12.4. Entire Agreement and Order of Precedence. This Agreement is the entire agreement between the Parties regarding Customer’s use of Services and Content and supersedes all prior and contemporaneous agreements, proposals or representations, written or oral, concerning its subject matter. The parties agree that any term or condition stated in a Customer purchase order or in any other Customer order documentation (excluding Order Forms) is void. In the event of any conflict or inconsistency among the following documents, the order of precedence shall be: (1) the applicable Order Form, (2) this Agreement, and (3) the Documentation. Titles and headings of sections of this Agreement are for convenience only and shall not affect the construction of any provision of this Agreement.

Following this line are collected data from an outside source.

-- pv_equiv track=rewrite | github.com/mintaprapy/funding | run_all_funding_stack.py | parse_minutes
-- ===== SOURCE A (Python) =====
-- def parse_minutes(raw: str) -> list[int]:
--     vals: set[int] = set()
--     for part in raw.split(","):
--         item = part.strip()
--         if not item:
--             continue
--         minute = int(item)
--         if minute < 0 or minute > 59:
--             raise ValueError(f"minute out of range: {minute}")
--         vals.add(minute)
--     out = sorted(vals)
--     if not out:
--         raise ValueError("minute list is empty")
--     return out
-- ===== SOURCE B (Python) =====
-- def parse_minutes(raw: str) -> list[int]:
--     def insert(acc, m):
--         # ordered insertion into a strictly increasing list, skipping duplicates
--         if not acc or m < acc[0]:
--             return [m] + acc
--         if m == acc[0]:
--             return acc
--         return [acc[0]] + insert(acc[1:], m)
--
--     acc: list[int] = []
--     for part in raw.split(","):
--         item = part.strip()
--         if not item:
--             continue
--         minute = int(item)
--         if minute < 0 or minute > 59:
--             raise ValueError(f"minute out of range: {minute}")
--         acc = insert(acc, minute)
--     if not acc:
--         raise ValueError("minute list is empty")
--     return acc
-- ===== Notes on version B (the rewrite author's own statement) =====
-- stated objective: alternative
-- what changed: Replaces the set accumulator plus a final sorted() pass with an incrementally maintained strictly increasing list: each parsed minute is placed by recursive ordered insertion that skips duplicates, so the result is already sorted and deduplicated when the scan ends and no set or sort is ever used.
import Mathlib
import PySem

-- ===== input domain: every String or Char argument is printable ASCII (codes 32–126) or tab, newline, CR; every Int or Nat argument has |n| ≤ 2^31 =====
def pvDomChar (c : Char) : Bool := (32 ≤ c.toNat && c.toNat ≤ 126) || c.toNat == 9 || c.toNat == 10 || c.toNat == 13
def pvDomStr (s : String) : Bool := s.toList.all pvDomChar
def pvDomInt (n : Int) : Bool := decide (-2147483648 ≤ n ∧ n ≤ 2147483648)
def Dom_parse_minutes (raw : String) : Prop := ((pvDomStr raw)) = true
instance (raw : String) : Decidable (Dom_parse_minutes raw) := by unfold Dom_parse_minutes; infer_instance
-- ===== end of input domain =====

-- B replaces the set accumulator plus final sorted() with a strictly increasing list
-- maintained by recursive ordered insertion that skips duplicates: no set, no sort.

-- ===== PORT A =====
-- loop body of A: strip the part, skip empties, parse; on parse failure or out-of-range
-- minute Python raises (those inputs are outside Pre_), else add to the set
def pvStepA (vals : PySem.Set Int) (part : String) : PySem.Set Int :=
  let item := PySem.Str.strip part
  if item = "" then vals
  else match PySem.Int.ofStr? item with
    | none => vals            -- int(item) raises ValueError: excluded by Pre_
    | some minute =>
      if minute < 0 ∨ minute > 59 then vals   -- raise ValueError: excluded by Pre_
      else PySem.Set.add vals minute

def parse_minutes (raw : String) : List Int :=
  let vals := ((PySem.Str.split? raw ",").getD []).foldl pvStepA PySem.Set.empty
  PySem.List.sorted vals (fun x => x) false
  -- 'if not out: raise ValueError' — the empty case is excluded by Pre_

-- ===== PORT B =====
-- B's helper 'insert': ordered insertion into a strictly increasing list, skipping duplicates
def pvInsert : List Int → Int → List Int
  | [], m => [m]
  | a :: rest, m =>
    if m < a then m :: a :: rest
    else if m = a then a :: rest
    else a :: pvInsert rest m

-- loop body of B: same parse, but ordered-insert the minute into the accumulator
def pvStepB (acc : List Int) (part : String) : List Int :=
  let item := PySem.Str.strip part
  if item = "" then acc
  else match PySem.Int.ofStr? item with
    | none => acc             -- int(item) raises ValueError: excluded by Pre_
    | some minute =>
      if minute < 0 ∨ minute > 59 then acc    -- raise ValueError: excluded by Pre_
      else pvInsert acc minute

def parse_minutes_alt (raw : String) : List Int :=
  ((PySem.Str.split? raw ",").getD []).foldl pvStepB []
  -- 'if not acc: raise ValueError' — the empty case is excluded by Pre_

-- ===== PRECONDITION & SPEC =====
-- a stripped item is acceptable to A: parses as an int in [0, 59]
def pvOkItem (item : String) : Bool :=
  match PySem.Int.ofStr? item with
  | none => false
  | some m => decide (0 ≤ m ∧ m ≤ 59)

-- Pre_: A returns normally iff every nonempty stripped item parses to a minute in [0,59]
-- and at least one item is nonempty (else A raises ValueError).
def Pre_parse_minutes (raw : String) : Prop :=
  (∀ part ∈ (PySem.Str.split? raw ",").getD [],
      PySem.Str.strip part = "" ∨ pvOkItem (PySem.Str.strip part) = true) ∧
  (∃ part ∈ (PySem.Str.split? raw ",").getD [], PySem.Str.strip part ≠ "")
instance (raw : String) : Decidable (Pre_parse_minutes raw) := by
  unfold Pre_parse_minutes; infer_instance

def pvWitness_parse_minutes : String := " 5 ,3,5, 59"

def Spec_parse_minutes (raw : String) (out : List Int) : Prop := out = parse_minutes_alt raw
instance (raw : String) (out : List Int) : Decidable (Spec_parse_minutes raw out) := by
  unfold Spec_parse_minutes; infer_instance

-- ===== CLAIM =====
def Claim_equal_parse_minutes : Prop := ∀ (raw : String), Dom_parse_minutes raw → Pre_parse_minutes raw → Spec_parse_minutes raw (parse_minutes raw)

-- ===== LEMMAS AND PROOFS =====

lemma pvInsert_mem (acc : List Int) (m x : Int) :
    x ∈ pvInsert acc m ↔ x ∈ acc ∨ x = m := by
  induction acc with
  | nil => simp [pvInsert]
  | cons a rest ih =>
    simp only [pvInsert]
    split_ifs with h1 h2
    · simp; tauto
    · subst h2; simp; tauto
    · simp [ih]; tauto

lemma pvInsert_pairwise (acc : List Int) (m : Int)
    (h : acc.Pairwise (· < ·)) : (pvInsert acc m).Pairwise (· < ·) := by
  induction acc with
  | nil => simp [pvInsert]
  | cons a rest ih =>
    rw [List.pairwise_cons] at h
    obtain ⟨ha, hrest⟩ := h
    simp only [pvInsert]
    split_ifs with h1 h2
    · refine List.pairwise_cons.2 ⟨?_, List.pairwise_cons.2 ⟨ha, hrest⟩⟩
      intro y hy
      rcases List.mem_cons.1 hy with rfl | hy
      · exact h1
      · exact lt_trans h1 (ha y hy)
    · exact List.pairwise_cons.2 ⟨ha, hrest⟩
    · refine List.pairwise_cons.2 ⟨?_, ih hrest⟩
      intro y hy
      rcases (pvInsert_mem rest m y).1 hy with hy | rfl
      · exact ha y hy
      · omega

-- loop invariant: B's accumulator is a strictly increasing list with the same members as A's set
def pvInv (vals : PySem.Set Int) (acc : List Int) : Prop :=
  vals.Nodup ∧ acc.Pairwise (· < ·) ∧ (∀ x : Int, x ∈ acc ↔ x ∈ vals)

lemma pvInv_step (vals : PySem.Set Int) (acc : List Int) (part : String)
    (h : pvInv vals acc) : pvInv (pvStepA vals part) (pvStepB acc part) := by
  obtain ⟨hnd, hpw, hmem⟩ := h
  unfold pvStepA pvStepB
  simp only
  split
  · exact ⟨hnd, hpw, hmem⟩
  · split
    · exact ⟨hnd, hpw, hmem⟩
    · rename_i minute
      split
      · exact ⟨hnd, hpw, hmem⟩
      · refine ⟨PySem.Set.nodup_add _ _ hnd, pvInsert_pairwise _ _ hpw, ?_⟩
        intro x
        rw [pvInsert_mem, PySem.Set.mem_add, hmem]

lemma pvInv_foldl (parts : List String) (vals : PySem.Set Int) (acc : List Int)
    (h : pvInv vals acc) :
    pvInv (parts.foldl pvStepA vals) (parts.foldl pvStepB acc) := by
  induction parts generalizing vals acc with
  | nil => exact h
  | cons p ps ih => exact ih _ _ (pvInv_step _ _ _ h)

-- ===== VERDICT =====
theorem parse_minutes_spec : Claim_equal_parse_minutes := by
  intro raw _ _
  unfold Spec_parse_minutes parse_minutes parse_minutes_alt
  obtain ⟨hnd, hpw, hmem⟩ :=
    pvInv_foldl ((PySem.Str.split? raw ",").getD []) PySem.Set.empty []
      ⟨by simp [PySem.Set.empty], by simp, by simp [PySem.Set.empty]⟩
  refine PySem.List.sorted_eq_of_perm_of_pairwise_lt _ _ _ ?_ hpw
  have hnda : (((PySem.Str.split? raw ",").getD []).foldl pvStepB []).Nodup :=
    hpw.imp (fun h => ne_of_lt h)
  rw [List.perm_ext_iff_of_nodup hnda hnd]
  exact hmem
-- pv_equiv track=rewrite | github.com/CAMeL-Lab/seq2seq-transliteration-tool | ai/datasets/base_dataset.py | trainTags
-- ===== SOURCE A (Python) =====
-- def trainTags(input_list):
--   """ Converts the train input into a list that has tags seperate from normal characters
--   Example: input of "<bos><bow>mnfukha<eow>shwaya<spa>walahy<eos>" would be converted to
--   ['<bos>', '<bow>', 'm', 'n', 'f', 'u', 'k', 'h', 'a', '<eow>', 's', 'h', 'w', 'a', 'y', 'a',
--   '<spa>', 'w', 'a', 'l', 'a', 'h', 'y', '<eos>']
--   """
--   tags = ['<bos>', '<eos>', '<bow>', '<eow>', '<wb>', "<boq>", "<eoq>"]
--   line = []
--
--   i = 0
--   while i < len(input_list):
--       if input_list[i] == "<" and input_list[i:i+5] in tags:
--           line.append(input_list[i:i+5])
--           i += 5
--
--       elif input_list[i] == "<" and input_list[i:i+4] in tags:
--           line.append(input_list[i:i+4])
--           i += 4
--
--       else:
--           line.append(input_list[i])
--           i += 1
--
--   return line
-- ===== SOURCE B (Python) =====
-- import re
--
-- _TOKEN_RE = re.compile(r'<bos>|<eos>|<bow>|<eow>|<boq>|<eoq>|<wb>|[\s\S]')
--
-- def trainTags(input_list):
--   """Tokenize a transliteration string into tags and single characters
--   using one regex scan: complete tags are listed before the single-character
--   catch-all, so they take precedence exactly as in the index-walking version."""
--   return _TOKEN_RE.findall(input_list)
-- ===== Notes on version B (the rewrite author's own statement) =====
-- stated objective: idiomatic
-- what changed: Replaced the hand-written index-walking while loop with slice membership tests by a single compiled-regex findall whose alternation lists the seven literal tags before a [\s\S] single-character catch-all.
import Mathlib
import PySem

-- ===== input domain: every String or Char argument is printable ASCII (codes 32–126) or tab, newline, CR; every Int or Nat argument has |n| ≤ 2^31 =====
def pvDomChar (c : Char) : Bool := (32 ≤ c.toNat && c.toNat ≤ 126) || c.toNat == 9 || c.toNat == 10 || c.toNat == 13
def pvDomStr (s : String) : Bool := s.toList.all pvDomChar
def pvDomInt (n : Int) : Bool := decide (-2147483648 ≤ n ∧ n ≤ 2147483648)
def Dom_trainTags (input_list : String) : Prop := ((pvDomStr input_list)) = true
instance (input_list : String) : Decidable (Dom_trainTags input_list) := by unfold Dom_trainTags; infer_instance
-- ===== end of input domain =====

-- B replaces A's index-walking loop with one regex-findall scan (tags before a
-- single-char catch-all); same tokens, idiomatic one-liner in Python.

-- ===== PORT A =====
-- A's while loop over index i, transcribed as structural recursion on the
-- character suffix: input_list[i:i+5] is (take 5) of the suffix, i += k is (drop k).
def trainTagsGo (cs : List Char) : List String :=
  match cs with
  | [] => []
  | c :: rest =>
    if c = '<' ∧ String.ofList ((c :: rest).take 5) ∈
        ["<bos>", "<eos>", "<bow>", "<eow>", "<wb>", "<boq>", "<eoq>"] then
      String.ofList ((c :: rest).take 5) :: trainTagsGo (rest.drop 4)
    else if c = '<' ∧ String.ofList ((c :: rest).take 4) ∈
        ["<bos>", "<eos>", "<bow>", "<eow>", "<wb>", "<boq>", "<eoq>"] then
      String.ofList ((c :: rest).take 4) :: trainTagsGo (rest.drop 3)
    else
      String.ofList [c] :: trainTagsGo rest
termination_by cs.length
decreasing_by all_goals simp

def trainTags (input_list : String) : List String :=
  trainTagsGo input_list.toList

-- ===== PORT B =====
-- B's regex alternation: at each position try the seven literal tags in order,
-- else the [\s\S] catch-all consumes one character (findall's leftmost scan).
def trainTagsAltGo (cs : List Char) : List String :=
  match cs with
  | [] => []
  | c :: rest =>
    if ['<','b','o','s','>'].isPrefixOf (c :: rest) then "<bos>" :: trainTagsAltGo (rest.drop 4)
    else if ['<','e','o','s','>'].isPrefixOf (c :: rest) then "<eos>" :: trainTagsAltGo (rest.drop 4)
    else if ['<','b','o','w','>'].isPrefixOf (c :: rest) then "<bow>" :: trainTagsAltGo (rest.drop 4)
    else if ['<','e','o','w','>'].isPrefixOf (c :: rest) then "<eow>" :: trainTagsAltGo (rest.drop 4)
    else if ['<','b','o','q','>'].isPrefixOf (c :: rest) then "<boq>" :: trainTagsAltGo (rest.drop 4)
    else if ['<','e','o','q','>'].isPrefixOf (c :: rest) then "<eoq>" :: trainTagsAltGo (rest.drop 4)
    else if ['<','w','b','>'].isPrefixOf (c :: rest) then "<wb>" :: trainTagsAltGo (rest.drop 3)
    else String.ofList [c] :: trainTagsAltGo rest
termination_by cs.length
decreasing_by all_goals simp

def trainTags_alt (input_list : String) : List String :=
  trainTagsAltGo input_list.toList

-- ===== PRECONDITION & SPEC =====
def Spec_trainTags (input_list : String) (out : List String) : Prop := out = trainTags_alt input_list
instance (input_list : String) (out : List String) : Decidable (Spec_trainTags input_list out) := by unfold Spec_trainTags; infer_instance

-- ===== CLAIM (what is proved, stated in full; the proofs are below) =====
def Claim_equal_trainTags : Prop := ∀ (input_list : String), Dom_trainTags input_list → Spec_trainTags input_list (trainTags input_list)

-- ===== LEMMAS AND PROOFS =====

lemma ofList_eq_str (l : List Char) (s : String) : String.ofList l = s ↔ l = s.toList := by
  constructor
  · intro h; have := congrArg String.toList h; simpa using this
  · intro h; subst h; simp

lemma mem_tags_iff (l : List Char) :
    String.ofList l ∈ ["<bos>", "<eos>", "<bow>", "<eow>", "<wb>", "<boq>", "<eoq>"] ↔
      l = ['<','b','o','s','>'] ∨ l = ['<','e','o','s','>'] ∨ l = ['<','b','o','w','>'] ∨
      l = ['<','e','o','w','>'] ∨ l = ['<','w','b','>'] ∨ l = ['<','b','o','q','>'] ∨
      l = ['<','e','o','q','>'] := by
  simp [List.mem_cons, ofList_eq_str]

lemma go_eq (cs : List Char) : trainTagsGo cs = trainTagsAltGo cs := by
  match cs with
  | [] => rw [trainTagsGo, trainTagsAltGo]
  | c :: rest =>
    rw [trainTagsGo, trainTagsAltGo]
    by_cases h1 : ['<','b','o','s','>'] <+: (c :: rest)
    · obtain ⟨hc, h4⟩ : c = '<' ∧ rest.take 4 = ['b','o','s','>'] := by
        have := ((List.prefix_iff_eq_take.mp h1)).symm; simpa using this
      subst hc
      simp [List.isPrefixOf_iff_prefix, List.prefix_iff_eq_take, h4, go_eq (rest.drop 4)]
    by_cases h2 : ['<','e','o','s','>'] <+: (c :: rest)
    · obtain ⟨hc, h4⟩ : c = '<' ∧ rest.take 4 = ['e','o','s','>'] := by
        have := ((List.prefix_iff_eq_take.mp h2)).symm; simpa using this
      subst hc
      simp [List.isPrefixOf_iff_prefix, List.prefix_iff_eq_take, h4, go_eq (rest.drop 4)]
    by_cases h3 : ['<','b','o','w','>'] <+: (c :: rest)
    · obtain ⟨hc, h4⟩ : c = '<' ∧ rest.take 4 = ['b','o','w','>'] := by
        have := ((List.prefix_iff_eq_take.mp h3)).symm; simpa using this
      subst hc
      simp [List.isPrefixOf_iff_prefix, List.prefix_iff_eq_take, h4, go_eq (rest.drop 4)]
    by_cases h4 : ['<','e','o','w','>'] <+: (c :: rest)
    · obtain ⟨hc, h4'⟩ : c = '<' ∧ rest.take 4 = ['e','o','w','>'] := by
        have := ((List.prefix_iff_eq_take.mp h4)).symm; simpa using this
      subst hc
      simp [List.isPrefixOf_iff_prefix, List.prefix_iff_eq_take, h4', go_eq (rest.drop 4)]
    by_cases h5 : ['<','b','o','q','>'] <+: (c :: rest)
    · obtain ⟨hc, h4'⟩ : c = '<' ∧ rest.take 4 = ['b','o','q','>'] := by
        have := ((List.prefix_iff_eq_take.mp h5)).symm; simpa using this
      subst hc
      simp [List.isPrefixOf_iff_prefix, List.prefix_iff_eq_take, h4', go_eq (rest.drop 4)]
    by_cases h6 : ['<','e','o','q','>'] <+: (c :: rest)
    · obtain ⟨hc, h4'⟩ : c = '<' ∧ rest.take 4 = ['e','o','q','>'] := by
        have := ((List.prefix_iff_eq_take.mp h6)).symm; simpa using this
      subst hc
      simp [List.isPrefixOf_iff_prefix, List.prefix_iff_eq_take, h4', go_eq (rest.drop 4)]
    by_cases h7 : ['<','w','b','>'] <+: (c :: rest)
    · obtain ⟨hc, h3'⟩ : c = '<' ∧ rest.take 3 = ['w','b','>'] := by
        have := ((List.prefix_iff_eq_take.mp h7)).symm; simpa using this
      subst hc
      have hrest : rest = 'w' :: 'b' :: '>' :: rest.drop 3 := by
        conv_lhs => rw [← List.take_append_drop 3 rest]
        rw [h3']; rfl
      rcases hd : rest.drop 3 with _ | ⟨d, r⟩
      · rw [hrest, hd]
        simp [List.isPrefixOf_iff_prefix, List.prefix_iff_eq_take, trainTagsGo, trainTagsAltGo]
      · have hlr : rest.length = r.length + 4 := by
          have := congrArg List.length hd; simp at this; omega
        rw [hrest, hd]
        simp [List.isPrefixOf_iff_prefix, List.prefix_iff_eq_take, ofList_eq_str,
          go_eq (d :: r)]
    · -- no tag matches: both sides take the single-character branch
      have hA5 : String.ofList ((c :: rest).take 5) ∉
          ["<bos>", "<eos>", "<bow>", "<eow>", "<wb>", "<boq>", "<eoq>"] := by
        rw [mem_tags_iff]; push_neg
        refine ⟨fun h => h1 ?_, fun h => h2 ?_, fun h => h3 ?_, fun h => h4 ?_,
          fun h => h7 ?_, fun h => h5 ?_, fun h => h6 ?_⟩
        · exact List.prefix_iff_eq_take.mpr (by simpa using h.symm)
        · exact List.prefix_iff_eq_take.mpr (by simpa using h.symm)
        · exact List.prefix_iff_eq_take.mpr (by simpa using h.symm)
        · exact List.prefix_iff_eq_take.mpr (by simpa using h.symm)
        · have h' : (c :: rest).take 4 = ['<','w','b','>'] := by
            have := congrArg (List.take 4) h; simpa [List.take_take] using this
          exact List.prefix_iff_eq_take.mpr (by simpa using h'.symm)
        · exact List.prefix_iff_eq_take.mpr (by simpa using h.symm)
        · exact List.prefix_iff_eq_take.mpr (by simpa using h.symm)
      have hA4 : String.ofList ((c :: rest).take 4) ∉
          ["<bos>", "<eos>", "<bow>", "<eow>", "<wb>", "<boq>", "<eoq>"] := by
        rw [mem_tags_iff]; push_neg
        refine ⟨?_, ?_, ?_, ?_, fun h => h7 (List.prefix_iff_eq_take.mpr (by simpa using h.symm)),
          ?_, ?_⟩ <;>
          · intro h
            have := congrArg List.length h
            simp at this
            omega
      simp only [List.take_succ_cons] at hA5 hA4
      simp [List.isPrefixOf_iff_prefix, hA5, hA4, h1, h2, h3, h4, h5, h6, h7,
        go_eq rest]
termination_by cs.length
decreasing_by all_goals simp <;> omega


-- ===== VERDICT (by name: the statement is the Claim_ definition above) =====
theorem trainTags_spec : Claim_equal_trainTags := by
  intro s _
  unfold Spec_trainTags trainTags trainTags_alt
  exact go_eq s.toList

12.5. Relationship of the Parties. The parties are independent contractors. This Agreement does not create a partnership, franchise, joint venture, agency, fiduciary or employment relationship between the parties. Each party will be solely responsible for payment of all compensation owed to its employees, as well as all employment-related taxes.
12.6. Third-Party Beneficiaries. There are no third-party beneficiaries under this Agreement.
12.7. Waiver. No failure or delay by either party in exercising any right under this Agreement will constitute a waiver of that right.
12.8. Severability. If any provision of this Agreement is held by a court of competent jurisdiction to be contrary to law, the provision will be deemed null and void, and the remaining provisions of this Agreement will remain in effect.
12.9. Assignment. Neither party may assign any of its rights or obligations hereunder, whether by operation of law or otherwise, without the other party’s prior written consent (not to be unreasonably withheld); provided, however, either party may assign this Agreement in its entirety (including all Order Forms), without the other party’s consent to its Affiliate or in connection with a merger, acquisition, corporate reorganization, or sale of all or substantially all of its assets. Notwithstanding the foregoing, if a party is acquired by, sells substantially all of its assets to, or undergoes a change of control in favor of, a direct competitor of the other party, then such other party may terminate this Agreement upon written notice. In the event of such a termination, the Company will refund Customer any prepaid fees covering the remainder of the term of all subscriptions for the period after the effective date of such termination. Subject to the foregoing, this Agreement will bind and inure to the benefit of the parties, their respective successors and permitted assigns.
12.10. Contracting Entity, Notices, Governing Law, and Venue. The Company entity entering into this Agreement, the address to which Customer should direct notices under this Agreement, the law that will apply in any dispute or lawsuit arising out of or in connection with this Agreement, and the courts that have jurisdiction over any such dispute or lawsuit is the following:
1729 McNelis Drive
Southampton, PA 18966
United States of America
12.11. Manner of Giving Notice. Except as otherwise specified in this Agreement, all notices related to this Agreement will be in writing and will be effective upon (a) personal delivery, (b) the second business day after mailing, or (c), except for notices of termination or an indemnifiable claim (“Legal Notices”), which shall clearly be identifiable as Legal Notices, the day of sending by email. Billing-related notices to Customer will be addressed to the relevant billing contact designated by Customer. All other notices to Customer will be addressed to the relevant Services system administrator designated by Customer.
12.12. Agreement to Governing Law and Jurisdiction. Each party agrees to the applicable governing law above without regard to choice or conflicts of law rules, and to the exclusive jurisdiction of the applicable courts above.